Bild: Eine Handvoll Unternehmen profitiert vom Geschäft mit der Schokolade
Berlin taz | Die Kakaopreise an der Börse gehen durch die Decke. Sie sind
so hoch wie noch nie. Zum Vergleich: In den letzten 20 Jahren lagen sie
zwischen 1.500 und 4.000 US-Dollar pro Tonne. Heute wurde die gleiche Menge
für 10.500 US-Dollar gehandelt. Bei einem Großteil der Bauern allerdings
kommt davon nichts an. Die meisten von ihnen leben in Armut.
Trotzdem konnten sich die wichtigsten Akteure entlang der Lieferkette zum
Abschluss einer dreitägigen Kakao-Konferenz am Mittwoch in Brüssel nur auf
eine unverbindliche Absichtserklärung einigen. Darin bekannten sie sich zum
„klaren Ziel“ existenzsichernder Einkommen für Kakaobäuer*innen.
Die Kakao-Konferenz ist das wichtigste Forum für Regierungsvertreter*innen,
Unternehmen, Händler*innen, Vertreter von Bäuer*innen und
Zivilgesellschaft. Dieses Jahr stand sie unter dem Motto „Mehr für
nachhaltigen Kakao zahlen“. Doch wer am Ende mehr zahlt, ist noch offen.
„Wir machen immer Verluste, weil die Kosten für den Anbau hoch sind und der
Preis, den wir für den Kakao bekommen, niedrig ist“, sagte die Kakaobäuerin
Leticia Yankey der taz. Yankey hat in Ghana eine Kooperative gegründet, der
heute 600 Frauen angehören. In dem hochverschuldeten Land regelt die
staatliche Behörde Cocobod den Export: Sie nimmt Kredite auf, um die Bauern
und Bäuerinnen im voraus für die Ernten zu bezahlen, macht Verträge mit den
Händlern.
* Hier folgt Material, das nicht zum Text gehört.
-- pv_equiv track=rewrite | github.com/maevalesaffre/university_project | l1_infomatique/deuxième semestre/ap1/ds22test.py | protege_adresse
-- ===== SOURCE A (Python) =====
-- protection={'.':"[dot]", '@':"[at]"}
--
-- def protege_adresse(chaine):
--     rep=""
--     for carac in chaine:
--         if carac in protection.keys():
--             rep+= protection[carac]
--         else:
--             rep+= carac
--     return rep
-- ===== SOURCE B (Python) =====
-- def protege_adresse(chaine):
--     return chaine.replace('.', "[dot]").replace('@', "[at]")
-- ===== Notes on version B (the rewrite author's own statement) =====
-- stated objective: faster
-- what changed: The manual per-character loop with a dict lookup and repeated string concatenation is replaced by two whole-string str.replace passes; order is safe since the inserted tokens contain no dot or at-sign characters.
import Mathlib
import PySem

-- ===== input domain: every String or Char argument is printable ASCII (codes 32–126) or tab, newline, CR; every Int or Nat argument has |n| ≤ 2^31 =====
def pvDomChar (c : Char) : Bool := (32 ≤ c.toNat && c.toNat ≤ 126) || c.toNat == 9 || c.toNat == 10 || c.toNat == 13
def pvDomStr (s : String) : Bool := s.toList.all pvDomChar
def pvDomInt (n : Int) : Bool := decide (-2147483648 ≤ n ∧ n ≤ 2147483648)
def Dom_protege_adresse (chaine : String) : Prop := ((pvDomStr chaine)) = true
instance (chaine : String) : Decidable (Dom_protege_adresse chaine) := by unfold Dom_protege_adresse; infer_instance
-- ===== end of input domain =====

-- B replaces A's per-character loop (dict lookup + string concatenation) by two
-- whole-string str.replace passes; idiomatic rewrite, same return value.

-- ===== PORT A =====
-- module-level dict 'protection'
def protection : PySem.Dict Char String :=
  PySem.Dict.mk [('.', "[dot]"), ('@', "[at]")]

def protege_adresse (chaine : String) : String :=
  -- for carac in chaine: if carac in protection.keys(): rep += protection[carac] else rep += carac
  -- (protection[carac] is reached only when the key is present, so getD never uses its default)
  chaine.toList.foldl
    (fun rep carac =>
      if protection.contains carac then rep ++ (protection.get? carac).getD ""
      else rep ++ String.singleton carac) ""

-- ===== PORT B =====
def protege_adresse_alt (chaine : String) : String :=
  PySem.Str.replace (PySem.Str.replace chaine "." "[dot]") "@" "[at]"

-- ===== PRECONDITION & SPEC =====
def Spec_protege_adresse (chaine : String) (out : String) : Prop := out = protege_adresse_alt chaine
instance (chaine : String) (out : String) : Decidable (Spec_protege_adresse chaine out) := by unfold Spec_protege_adresse; infer_instance

-- ===== CLAIM (what is proved, stated in full; the proofs are below) =====
def Claim_equal_protege_adresse : Prop := ∀ (chaine : String), Dom_protege_adresse chaine → Spec_protege_adresse chaine (protege_adresse chaine)

-- ===== LEMMAS AND PROOFS =====

-- the per-character substitution both programs implement
def pvEsc (c : Char) : List Char :=
  if c = '.' then "[dot]".toList else if c = '@' then "[at]".toList else [c]

-- replace with a single-character pattern is a per-character flatMap (go, with enough fuel)
theorem go_single (o : Char) (new : List Char) :
    ∀ (l : List Char) (fuel : Nat) (acc : List Char), l.length ≤ fuel →
      PySem.Chars.replace.go [o] new fuel l acc
        = acc.reverse ++ l.flatMap (fun c => if c = o then new else [c]) := by
  intro l
  induction l with
  | nil =>
    intro fuel acc _
    cases fuel <;> simp [PySem.Chars.replace.go]
  | cons c t ih =>
    intro fuel acc h
    cases fuel with
    | zero => simp at h
    | succ f =>
      rw [PySem.Chars.replace.go]
      by_cases hc : c = o
      · subst hc
        simp only [List.isPrefixOf, beq_self_eq_true, Bool.true_and, if_true,
          List.length_cons, List.drop_succ_cons, List.length_nil, List.drop_zero]
        rw [ih f (new.reverse ++ acc) (by simpa using h)]
        simp
      · have hp : ([o].isPrefixOf (c :: t)) = false := by
          simp [List.isPrefixOf]; intro h'; exact absurd h'.symm hc
        rw [hp]
        simp only [Bool.false_eq_true, if_false]
        rw [ih f (c :: acc) (by simpa using h)]
        simp [hc]

theorem replace_single (o : Char) (new l : List Char) :
    PySem.Chars.replace l [o] new
      = l.flatMap (fun c => if c = o then new else [c]) := by
  unfold PySem.Chars.replace
  simp only [List.isEmpty_cons, Bool.false_eq_true, if_false]
  simpa using go_single o new l l.length [] le_rfl

-- the two passes of B fuse into one pvEsc pass (the tokens contain no '.' or '@')
theorem two_passes (l : List Char) :
    (l.flatMap (fun c => if c = '.' then "[dot]".toList else [c])).flatMap
        (fun c => if c = '@' then "[at]".toList else [c])
      = l.flatMap pvEsc := by
  induction l with
  | nil => rfl
  | cons c t ih =>
    simp only [List.flatMap_cons, List.flatMap_append, ih]
    congr 1
    by_cases h1 : c = '.'
    · subst h1; rfl
    · by_cases h2 : c = '@'
      · subst h2; rfl
      · simp [pvEsc, h1, h2]

-- A's loop, characterised: the accumulated string's characters
theorem loopA (l : List Char) (r : String) :
    (l.foldl
      (fun rep carac =>
        if protection.contains carac then rep ++ (protection.get? carac).getD ""
        else rep ++ String.singleton carac) r).toList
      = r.toList ++ l.flatMap pvEsc := by
  induction l generalizing r with
  | nil => simp
  | cons c t ih =>
    simp only [List.foldl_cons, ih, List.flatMap_cons, ← List.append_assoc]
    congr 2
    by_cases h1 : c = '.'
    · subst h1
      simp only [show protection.contains '.' = true from rfl, if_true,
        show (protection.get? '.').getD "" = "[dot]" from rfl]
      simp [pvEsc]
    · by_cases h2 : c = '@'
      · subst h2
        simp only [show protection.contains '@' = true from rfl, if_true,
          show (protection.get? '@').getD "" = "[at]" from rfl]
        simp [pvEsc]
      · have hc : protection.contains c = false := by
          simp [protection, PySem.Dict.contains]
          exact ⟨fun h => h1 h.symm, fun h => h2 h.symm⟩
        simp [hc, pvEsc, h1, h2]

-- ===== VERDICT (by name: the statement is the Claim_ definition above) =====
theorem protege_adresse_spec : Claim_equal_protege_adresse := by
  intro chaine _
  unfold Spec_protege_adresse
  apply String.ext
  show (protege_adresse chaine).toList = (protege_adresse_alt chaine).toList
  rw [protege_adresse, protege_adresse_alt, loopA]
  simp only [PySem.Str.toList_replace]
  rw [show ("." : String).toList = ['.'] from rfl,
      show ("@" : String).toList = ['@'] from rfl,
      replace_single, replace_single, two_passes]
  rfl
Die Regierung will damit die Preise stabilisieren, hat dann aber
nichts von dem Höhenflug an der Börse.
## Klimawandel hat zu Ernteausfällen beigetragen
Die Hauptursache des Preisanstiegs sind die starken Produktionsausfälle in
den beiden größten Anbauländern Côte d’Ivoire und Ghana, die zusammen zwei
Drittel aller Bohnen weltweit liefern. Dürrephasen und längere
Regenperioden haben die Ernten zerstört und eine Pilzkrankheit begünstigt.
Schuld daran ist auch der Klimawandel, der die Wetterereignisse verstärkt.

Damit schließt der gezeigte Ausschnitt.